Today, Storm's killer application is stream processing. But even in
Nathan's release presentation, that's only one of the three use cases.

So setting aside specific applications, what does Storm offer, and how
does that compare with other solutions? The way I see it, it provides
several fundamental primitives:

- algorithmically distributing units of work
- making sure they get done
- ability to compose these distributed, fault tolerant units of work

These capabilities are also present in Hadoop and Actors, but there
they are, in the parlance of our times, complected with other things.
And thus are less like primitives, and more like features -- and
harder to build upon.

In actors, for instance, the units of work are complected with the
destination of the work, much like the worker/queue situation in
Nathan's presentation. In Hadoop, the map-reduce algorithm is
complected with fault-tolerance and distribution.

Thinking of Storm as a solution to the distributed computation problem
opens the door to more general applications, in particular the
often-mentioned question of bridging Storm and Hadoop.

As a thought experiment, lets take a look at Hadoop's remaining core
capabilities, and think how libraries/extensions of Storm could
replicate them:

1. Efficient batch computation via appropriate buffering, compression,
file formats
An individual hadoop node achieves high throughput via batch
processing records. Storm can be extended to support batched
abstractions like clojure's chunked-seq, that are transparent to the
programmer . This gets you higher-throughput IO, and provides
opportunity for compression. This could be implemented in the storm
core, or by user libraries. Efficient file formats like avro can be
utilized by bolts directly without going through the whole hadoop
framework.

2. Efficient utilization of HDFS via leveraging data locality
If bolts are to process data residing in HDFS, we can use Storm's
stream grouping to associate file splits with bolts running at the
corresponding node. The input HDFS file is broken up into a stream of
messages where the message id is the file split; these get sent to the
appropriate bolt, the bolt reads the data using off-the-shelf hadoop
input formats, writes the result to HDFS and sends the resulting
splits to the next bolts in the topology. In fact, you could break up
the process into three bolts on the same machine: a bolt that reads
the file, a bolt that does computation, and another bolt that writes
another file -- thus separating the core logic from the IO and
allowing you to do both batch and realtime computation with the same
core bolt. This can be done at the library level.

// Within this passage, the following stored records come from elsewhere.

-- pv_equiv track=rewrite | github.com/KruzerKnight/Soln-Repo | 1894-find-the-student-that-will-replace-the-chalk/1894-find-the-student-that-will-replace-the-chalk.py | chalkReplacer
-- ===== SOURCE A (Python) =====
-- from typing import List
--
-- def chalkReplacer(chalk: List[int], k: int) -> int:
--     s=sum(chalk)
--     r=k%s
--     rs=0
--     for i in range(len(chalk)):
--         if rs>r:
--             return i-1
--         rs+=chalk[i]
--     return i
-- ===== SOURCE B (Python) =====
-- from typing import List
-- from itertools import accumulate
-- from bisect import bisect_right
--
-- def chalkReplacer(chalk: List[int], k: int) -> int:
--     prefix = list(accumulate(chalk))
--     r = k % sum(chalk)
--     return bisect_right(prefix, r)
-- ===== Notes on version B (the rewrite author's own statement) =====
-- stated objective: alternative
-- what changed: Replaces A's single running-total linear scan (mutable accumulator, early return i-1, leftover-variable fallthrough) by a staged table-then-binary-search algorithm: build the prefix-sum table once with itertools.accumulate and locate the answer with bisect_right's logarithmic search; Pre_ keeps exactly the inputs binary search can serve — monotone prefix table (all piles after the first nonnegative) with positive total — excluding sum==0, where both programs raise ZeroDivisionError, and non-monotone/negative-sum inputs where A's scan returns a meaningless index (e.g. …
-- outside the precondition, e.g. on chalkReplacer([2, -1, 2], 1): A returns 0, B returns 2; on chalkReplacer([-3], 5): A returns -1, B returns 1
import Mathlib
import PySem

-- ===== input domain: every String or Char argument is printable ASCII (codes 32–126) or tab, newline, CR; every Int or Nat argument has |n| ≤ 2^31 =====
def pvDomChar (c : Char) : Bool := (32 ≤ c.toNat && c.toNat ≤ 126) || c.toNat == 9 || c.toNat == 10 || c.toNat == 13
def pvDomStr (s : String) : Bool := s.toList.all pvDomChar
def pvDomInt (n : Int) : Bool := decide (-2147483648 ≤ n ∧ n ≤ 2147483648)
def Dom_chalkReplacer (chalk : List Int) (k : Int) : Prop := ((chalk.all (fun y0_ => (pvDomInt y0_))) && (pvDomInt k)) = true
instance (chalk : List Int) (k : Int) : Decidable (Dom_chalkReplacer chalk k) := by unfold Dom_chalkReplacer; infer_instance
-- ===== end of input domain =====

-- B replaces A's running-total linear scan by a staged algorithm: build the pfx-sum
-- table (itertools.accumulate) once, then find the student with bisect_right's binary
-- search; Pre_ restricts to the task's natural domain (nonnegative piles, nonzero sum).


-- ===== PORT A =====
-- A's loop: `for i in range(len(chalk)): if rs>r: return i-1; rs+=chalk[i]`,
-- falling through to `return i` (the leftover loop variable, i.e. len-1)
def chalkA_loop (chalk : List Int) (r : Int) (rs : Int) (i : Nat) : Int :=
  if i < chalk.length then
    if rs > r then (i : Int) - 1
    else chalkA_loop chalk r (rs + chalk.getD i 0) (i + 1)
  else (chalk.length : Int) - 1
termination_by chalk.length - i
decreasing_by omega

def chalkReplacer (chalk : List Int) (k : Int) : Int :=
  let s := chalk.sum
  let r := PySem.Int.mod k s
  chalkA_loop chalk r 0 0

-- ===== PORT B =====
-- itertools.accumulate(xs): the running sums, starting from run
def accFrom (run : Int) : List Int → List Int
  | [] => []
  | x :: xs => (run + x) :: accFrom (run + x) xs

-- pfx = list(accumulate(chalk)); r = k % sum(chalk); return bisect_right(pfx, r)
def chalkReplacer_alt (chalk : List Int) (k : Int) : Int :=
  let pfx := accFrom 0 chalk
  let r := PySem.Int.mod k chalk.sum
  (PySem.List.bisectRight pfx r : Int)

-- ===== PRECONDITION & SPEC =====
-- Pre_ is the task's natural domain, widened to everything binary search can serve:
-- the prefix-sum table must be monotone (every pile after the first nonnegative) with
-- positive total; sum = 0 (both programs raise ZeroDivisionError at k % sum) and
-- negative-sum / non-monotone inputs — where A still returns a value, but an index
-- like -1 that is meaningless for the chalk task, and binary search is inapplicable —
-- are out.
def Pre_chalkReplacer (chalk : List Int) (k : Int) : Prop :=
  (∀ x ∈ chalk.tail, 0 ≤ x) ∧ 0 < chalk.sum
instance (chalk : List Int) (k : Int) : Decidable (Pre_chalkReplacer chalk k) := by
  unfold Pre_chalkReplacer; infer_instance

def pvWitness_chalkReplacer : List Int × Int := ([3, 4, 1, 2], 25)

def Spec_chalkReplacer (chalk : List Int) (k : Int) (out : Int) : Prop := out = chalkReplacer_alt chalk k
instance (chalk : List Int) (k : Int) (out : Int) : Decidable (Spec_chalkReplacer chalk k out) := by unfold Spec_chalkReplacer; infer_instance

-- ===== CLAIM (what is proved, stated in full; the proofs are below) =====
def Claim_equal_chalkReplacer : Prop := ∀ (chalk : List Int) (k : Int), Dom_chalkReplacer chalk k → Pre_chalkReplacer chalk k → Spec_chalkReplacer chalk k (chalkReplacer chalk k)

-- ===== LEMMAS AND PROOFS =====

lemma length_accFrom (c : Int) (xs : List Int) : (accFrom c xs).length = xs.length := by
  induction xs generalizing c with
  | nil => rfl
  | cons x xs ih => simp [accFrom, ih]

lemma accFrom_getElem (c : Int) (xs : List Int) :
    ∀ j (h : j < xs.length),
      (accFrom c xs)[j]'(by rw [length_accFrom]; exact h) = c + (xs.take (j + 1)).sum := by
  induction xs generalizing c with
  | nil => intro j h; simp at h
  | cons x xs ih =>
    intro j h
    cases j with
    | zero => simp [accFrom]
    | succ j =>
      have := ih (c + x) j (by simpa using h)
      simp only [accFrom, List.getElem_cons_succ, List.take_succ_cons, List.sum_cons, this]
      ring

lemma sum_take_succ (xs : List Int) : ∀ i, i < xs.length →
    (xs.take (i + 1)).sum = (xs.take i).sum + xs.getD i 0 := by
  induction xs with
  | nil => intro i h; simp at h
  | cons x xs ih =>
    intro i h
    cases i with
    | zero => simp
    | succ i =>
      have := ih i (by simpa using h)
      simp [List.take_succ_cons, this, add_assoc, add_comm, add_left_comm]

lemma sum_take_step_le (xs : List Int) (hx : ∀ x ∈ xs.tail, 0 ≤ x) (i : Nat)
    (hi : 1 ≤ i) : (xs.take i).sum ≤ (xs.take (i + 1)).sum := by
  rcases Nat.lt_or_ge i xs.length with h | h
  · have := sum_take_succ xs i h
    have hg : 0 ≤ xs.getD i 0 := by
      rw [List.getD_eq_getElem xs 0 h]
      refine hx _ ?_
      have : xs.tail[i-1]'(by simp [List.length_tail]; omega) = xs[i]'h := by
        rw [List.getElem_tail]; congr 1; omega
      rw [← this]; exact List.getElem_mem _
    omega
  · rw [List.take_of_length_le h, List.take_of_length_le (by omega)]

lemma sum_take_mono (xs : List Int) (hx : ∀ x ∈ xs.tail, 0 ≤ x) :
    ∀ i j, 1 ≤ i → i ≤ j → (xs.take i).sum ≤ (xs.take j).sum := by
  intro i j hi hij
  induction j with
  | zero => omega
  | succ j ih =>
    rcases Nat.lt_or_ge i (j + 1) with h | h
    · exact le_trans (ih (by omega)) (sum_take_step_le xs hx j (by omega))
    · have : i = j + 1 := by omega
      subst this; rfl

lemma accFrom_pairwise (xs : List Int) (hx : ∀ x ∈ xs.tail, 0 ≤ x) :
    (accFrom 0 xs).Pairwise (fun a b => a ≤ b) := by
  rw [List.pairwise_iff_getElem]
  intro p q hp hq hpq
  rw [accFrom_getElem 0 xs p (by rwa [length_accFrom] at hp),
      accFrom_getElem 0 xs q (by rwa [length_accFrom] at hq)]
  simpa using sum_take_mono xs hx (p + 1) (q + 1) (by omega) (by omega)

-- A's loop, started at index i with the running sum of the first i elements, returns
-- b = bisect_right(pfx, r) whenever i ≤ b + 1 (the loop exits at iteration b+1).
lemma chalkA_loop_eq_bisect (chalk : List Int) (r : Int)
    (hx : ∀ x ∈ chalk.tail, 0 ≤ x) (hr : 0 ≤ r) (hb : PySem.List.bisectRight (accFrom 0 chalk) r + 1 ≤ chalk.length) :
    ∀ i, i ≤ PySem.List.bisectRight (accFrom 0 chalk) r + 1 →
      chalkA_loop chalk r ((chalk.take i).sum) i =
        (PySem.List.bisectRight (accFrom 0 chalk) r : Int) := by
  set pfx := accFrom 0 chalk with hpre
  set b := PySem.List.bisectRight pfx r with hbdef
  obtain ⟨hble, hlt, hgt⟩ := PySem.List.bisectRight_spec pfx r (accFrom_pairwise chalk hx)
  have hlen : pfx.length = chalk.length := length_accFrom 0 chalk
  intro i hi
  induction hn : (b + 1 - i) generalizing i with
  | zero =>
    -- i = b + 1: the loop exits here (either the guard fires or the range is exhausted)
    have hib : i = b + 1 := by omega
    subst hib
    rw [chalkA_loop]
    have hrs : (chalk.take (b + 1)).sum = pfx[b]'(by omega) := by
      rw [accFrom_getElem 0 chalk b (by omega)]; simp
    rcases Nat.lt_or_ge (b + 1) chalk.length with hcase | hcase
    · have : r < pfx[b]'(by omega) := hgt b (by omega) (by omega)
      rw [if_pos hcase, if_pos (by omega)]
      push_cast; ring
    · have : b + 1 = chalk.length := by omega
      rw [if_neg (by omega)]
      omega
  | succ n ih =>
    -- i ≤ b < chalk.length: the guard cannot fire, the loop advances
    have hib : i ≤ b := by omega
    rw [chalkA_loop, if_pos (by omega)]
    have hrs_le : (chalk.take i).sum ≤ r := by
      cases i with
      | zero => simpa using hr
      | succ j =>
        have : pfx[j]'(by omega) ≤ r := hlt j (by omega) (by omega)
        rw [accFrom_getElem 0 chalk j (by omega)] at this
        simpa using this
    rw [if_neg (by omega), ← sum_take_succ chalk i (by omega)]
    exact ih (i + 1) (by omega) (by omega)

-- ===== VERDICT (by name: the statement is the Claim_ definition above) =====
theorem chalkReplacer_spec : Claim_equal_chalkReplacer := by
  intro chalk k _ hpre
  obtain ⟨hx, hs_pos⟩ := hpre
  have hne : chalk ≠ [] := by rintro rfl; simp at hs_pos
  have hn : 0 < chalk.length := List.length_pos_iff.mpr hne
  set r := PySem.Int.mod k chalk.sum with hrdef
  have hr0 : 0 ≤ r := PySem.Int.mod_nonneg k hs_pos
  have hrlt : r < chalk.sum := PySem.Int.mod_lt k hs_pos
  obtain ⟨hble, hlt, hgt⟩ :=
    PySem.List.bisectRight_spec (accFrom 0 chalk) r (accFrom_pairwise chalk hx)
  have hlen : (accFrom 0 chalk).length = chalk.length := length_accFrom 0 chalk
  -- the last pfx sum is the full sum, which exceeds r, so bisect lands strictly inside
  have hb_lt : PySem.List.bisectRight (accFrom 0 chalk) r < chalk.length := by
    by_contra hcon
    have hbn : PySem.List.bisectRight (accFrom 0 chalk) r = chalk.length := by omega
    have hlast : (accFrom 0 chalk)[chalk.length - 1]'(by omega) ≤ r :=
      hlt (chalk.length - 1) (by omega) (by omega)
    rw [accFrom_getElem 0 chalk (chalk.length - 1) (by omega)] at hlast
    rw [Nat.sub_add_cancel hn, List.take_of_length_le (le_refl _)] at hlast
    omega
  have := chalkA_loop_eq_bisect chalk r hx hr0 (by omega) 0 (by omega)
  unfold Spec_chalkReplacer chalkReplacer chalkReplacer_alt
  simpa using this
-- (b) after the b-pass, routing over the remaining buckets is phi over b :: rest minus b's pairs
theorem phi_rest (b : String × List String) (rest : List (String × List String))
    (hb : b.1 ∉ rest.map Prod.fst) :
    ∀ (ss : List String) (w v : PySem.Set String),
    (∀ s ∈ ss, kwMatch b.2 (PySem.Str.lower s) → PySem.Str.lower s ∈ w) →
    (∀ l, ¬ kwMatch b.2 l → (l ∈ w ↔ l ∈ v)) →
    (∀ l, kwMatch b.2 l → l ∈ v → l ∈ w) →
    phi rest w ss = (phi (b :: rest) v ss).filter (fun p => p.2 ≠ b.1) := by
  intro ss
  induction ss with
  | nil => intro w v _ _ _; simp [phi]
  | cons s ss ih =>
    intro w v Hocc H1 H2
    have Hocc' : ∀ t ∈ ss, kwMatch b.2 (PySem.Str.lower t) → PySem.Str.lower t ∈ w :=
      fun t ht => Hocc t (List.mem_cons_of_mem _ ht)
    by_cases h2 : kwMatch b.2 (PySem.Str.lower s)
    · have hw : PySem.Str.lower s ∈ w := Hocc s List.mem_cons_self h2
      simp only [phi]
      rw [if_pos hw]
      by_cases hv : PySem.Str.lower s ∈ v
      · rw [if_pos hv]; exact ih w v Hocc' H1 H2
      · rw [if_neg hv, fN_cons, if_pos h2]
        simp only [List.filter_cons, ne_eq, not_true_eq_false, decide_false,
          Bool.false_eq_true, if_false]
        refine ih w _ Hocc' (fun l hl => ?_) (fun l hl hm => ?_)
        · rw [PySem.Set.mem_add]
          constructor
          · exact fun h => Or.inl ((H1 l hl).mp h)
          · rintro (h | rfl)
            · exact (H1 l hl).mpr h
            · exact absurd h2 hl
        · rcases (PySem.Set.mem_add v _ l).mp hm with h | rfl
          · exact H2 l hl h
          · exact hw
    · have hwv := H1 _ h2
      by_cases hv : PySem.Str.lower s ∈ v
      · simp only [phi]
        rw [if_pos (hwv.mpr hv), if_pos hv]
        exact ih w v Hocc' H1 H2
      · have hwn : PySem.Str.lower s ∉ w := fun h => hv (hwv.mp h)
        simp only [phi]
        rw [if_neg hwn, if_neg hv, fN_cons, if_neg h2]
        cases hfn : fN rest (PySem.Str.lower s) with
        | none => exact ih w v Hocc' H1 H2
        | some n =>
          have hn : n ≠ b.1 := fun he => hb (he ▸ fN_mem hfn)
          simp only [List.filter_cons, ne_eq, hn, not_false_eq_true, decide_true, if_true]
          refine congrArg ((s, n) :: ·) ?_
          refine ih _ _ (fun t ht hkt => (PySem.Set.mem_add w _ _).mpr (Or.inl (Hocc' t ht hkt)))
            (fun l hl => ?_) (fun l hl hm => ?_)
          · rw [PySem.Set.mem_add, PySem.Set.mem_add]
            exact or_congr (H1 l hl) Iff.rfl
          · rw [PySem.Set.mem_add]
            rcases (PySem.Set.mem_add v _ l).mp hm with h | rfl
            · exact Or.inl (H2 l hl h)
            · exact Or.inr rfl
  

-- the cluster association list determined by a bucket list, a seen set, and the skills
def clustersOf (bs : List (String × List String)) (seen : PySem.Set String)
    (skills : List String) : List (String × List (String × List String)) :=
  (bs.filter (fun b => proj b.1 (phi bs seen skills) ≠ [])).map
    (fun b => (b.1, [("skills", PySem.List.sorted (proj b.1 (phi bs seen skills)) (fun x => x) false)]))

-- main interchange: A's bucket-outer fold computes clustersOf, and its assigned set is
-- exactly the lowercases (of occurring skills) that some bucket matches
theorem foldA_eq (skills : List String) :
    ∀ (bs : List (String × List String)), (bs.map Prod.fst).Nodup →
    ∀ (C : PySem.Dict String (List (String × List String))) (seen : PySem.Set String),
    (∀ b ∈ bs, C.contains b.1 = false) →
    (bs.foldl (aStep skills) (C, seen)).1.items = C.items ++ clustersOf bs seen skills ∧
    (∀ l, l ∈ (bs.foldl (aStep skills) (C, seen)).2 ↔
      l ∈ seen ∨ ∃ s ∈ skills, PySem.Str.lower s = l ∧ (fN bs l).isSome) := by
  intro bs
  induction bs with
  | nil =>
    intro _ C seen _
    exact ⟨by simp [clustersOf], fun l => by simp [fN]⟩
  | cons b bs ih =>
    intro hnd C seen HC
    rw [List.map_cons] at hnd
    have hbn : b.1 ∉ bs.map Prod.fst := (List.nodup_cons.mp hnd).1
    have hnd' : (bs.map Prod.fst).Nodup := (List.nodup_cons.mp hnd).2
    have hmatched : (gA b seen skills).1 = proj b.1 (phi (b :: bs) seen skills) :=
      gA_eq_proj_phi b bs hbn skills seen seen (fun l _ => Iff.rfl)
    have hstep : aStep skills (C, seen) b =
        (if proj b.1 (phi (b :: bs) seen skills) = [] then C
         else C.insert b.1 [("skills",
           PySem.List.sorted (proj b.1 (phi (b :: bs) seen skills)) (fun x => x) false)],
         (gA b seen skills).2) := by
      simp only [aStep, PySem.Set.contains_iff]
      rw [foldl_inner_eq_gA b skills seen []]
      simp [hmatched]
    simp only [List.foldl_cons, hstep]
    have hphirest : phi bs (gA b seen skills).2 skills =
        (phi (b :: bs) seen skills).filter (fun p => p.2 ≠ b.1) := by
      refine phi_rest b bs hbn skills _ seen
        (fun s hs hk => (mem_gA_set b skills seen _).mpr (Or.inr ⟨hk, s, hs, rfl⟩))
        (fun l hl => ?_) (fun l hk hm => (mem_gA_set b skills seen l).mpr (Or.inl hm))
      rw [mem_gA_set]
      constructor
      · rintro (h | ⟨hk, _⟩)
        · exact h
        · exact absurd hk hl
      · exact Or.inl
    have hproj : ∀ b' ∈ bs, proj b'.1 (phi bs (gA b seen skills).2 skills) =
        proj b'.1 (phi (b :: bs) seen skills) := by
      intro b' hb'
      rw [hphirest]
      have hne : b'.1 ≠ b.1 := by
        intro he
        exact hbn (by rw [← he]; exact List.mem_map_of_mem hb')
      exact proj_filter_ne hne _
    have hclTail : clustersOf bs (gA b seen skills).2 skills =
        (bs.filter (fun b' => proj b'.1 (phi (b :: bs) seen skills) ≠ [])).map
          (fun b' => (b'.1, [("skills",
            PySem.List.sorted (proj b'.1 (phi (b :: bs) seen skills)) (fun x => x) false)])) := by
      unfold clustersOf
      rw [List.filter_congr (fun x hx => by rw [hproj x hx])]
      exact List.map_congr_left (fun x hx => by rw [hproj x (List.mem_of_mem_filter hx)])
    have hclCons : clustersOf (b :: bs) seen skills =
        (if proj b.1 (phi (b :: bs) seen skills) = [] then [] else
          [(b.1, [("skills",
            PySem.List.sorted (proj b.1 (phi (b :: bs) seen skills)) (fun x => x) false)])]) ++
        (bs.filter (fun b' => proj b'.1 (phi (b :: bs) seen skills) ≠ [])).map
          (fun b' => (b'.1, [("skills",
            PySem.List.sorted (proj b'.1 (phi (b :: bs) seen skills)) (fun x => x) false)])) := by
      unfold clustersOf
      rw [List.filter_cons]
      by_cases hnil : proj b.1 (phi (b :: bs) seen skills) = []
      · rw [if_pos hnil, if_neg (by simpa using hnil)]; simp
      · rw [if_neg hnil, if_pos (by simpa using hnil)]; simp
    have memGoal : ∀ l, ((l ∈ seen ∨ (kwMatch b.2 l ∧ ∃ s ∈ skills, PySem.Str.lower s = l)) ∨
        ∃ s ∈ skills, PySem.Str.lower s = l ∧ (fN bs l).isSome) ↔
        (l ∈ seen ∨ ∃ s ∈ skills, PySem.Str.lower s = l ∧ (fN (b :: bs) l).isSome) := by
      intro l
      constructor
      · rintro ((h | ⟨hk, t, ht, hl⟩) | ⟨t, ht, hl, hs⟩)
        · exact Or.inl h
        · refine Or.inr ⟨t, ht, hl, ?_⟩
          rw [fN_cons, if_pos hk]
          rfl
        · refine Or.inr ⟨t, ht, hl, ?_⟩
          rw [fN_cons]
          by_cases hk : kwMatch b.2 l
          · rw [if_pos hk]; rfl
          · rw [if_neg hk]; exact hs
      · rintro (h | ⟨t, ht, hl, hs⟩)
        · exact Or.inl (Or.inl h)
        · by_cases hk : kwMatch b.2 l
          · exact Or.inl (Or.inr ⟨hk, t, ht, hl⟩)
          · rw [fN_cons, if_neg hk] at hs
            exact Or.inr ⟨t, ht, hl, hs⟩
    by_cases hnil : proj b.1 (phi (b :: bs) seen skills) = []
    · rw [if_pos hnil]
      obtain ⟨ihI, ihS⟩ := ih hnd' C (gA b seen skills).2 (fun b' hb' => HC b' (List.mem_cons_of_mem _ hb'))
      constructor
      · rw [ihI, hclTail, hclCons, if_pos hnil]; simp
      · intro l
        rw [ihS l, mem_gA_set]
        exact memGoal l
    · rw [if_neg hnil]
      have HC' : ∀ b' ∈ bs, (C.insert b.1 [("skills",
          PySem.List.sorted (proj b.1 (phi (b :: bs) seen skills)) (fun x => x) false)]).contains b'.1 = false := by
        intro b' hb'
        rw [PySem.Dict.contains_insert]
        have hne : b'.1 ≠ b.1 := fun he => hbn (he ▸ List.mem_map_of_mem hb')
        simp [hne, HC b' (List.mem_cons_of_mem _ hb')]
      obtain ⟨ihI, ihS⟩ := ih hnd' _ (gA b seen skills).2 HC'
      constructor
      · rw [ihI, PySem.Dict.items_insert_of_not_contains _ _ (HC b List.mem_cons_self),
          hclTail, hclCons, if_neg hnil]
        simp [List.append_assoc]
      · intro l
        rw [ihS l, mem_gA_set]
        exact memGoal l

3. Larger-than-RAM datasets via constant serialization and the
spill-to-disk sorting step
The crux of the issue is that the Hadoop reduce step requires seeing
the whole dataset at once, which therefore entails swapping between
disk and RAM -- you can't just group values in memory like the current
Storm design pattern. Perhaps a partial solution is to reuse the
appropriate Hadoop classes within a bolt wrapper, which will outsource
that part of the computation and eventually return the sorted tuple
stream.

Of course, the obvious question is why bother replicating what already
works in Hadoop. Several reasons come to mind:

1. Reducing code duplication and unnecessary complexity. Consider
processing log files. You have a ton of them sitting around, and also
have them streaming in. It would be nice to turn a simple nob to get
batch-processing behavior to catch up on historical data, then switch
to the realtime stream.

2. Supporting different tradeoffs than Hadoop, for example interactive
data manipulation with medium sized data that fits in RAM a la Spark.
This is basically DRPC to its logical extreme.

3. Supporting algorithms in addition to map-reduce.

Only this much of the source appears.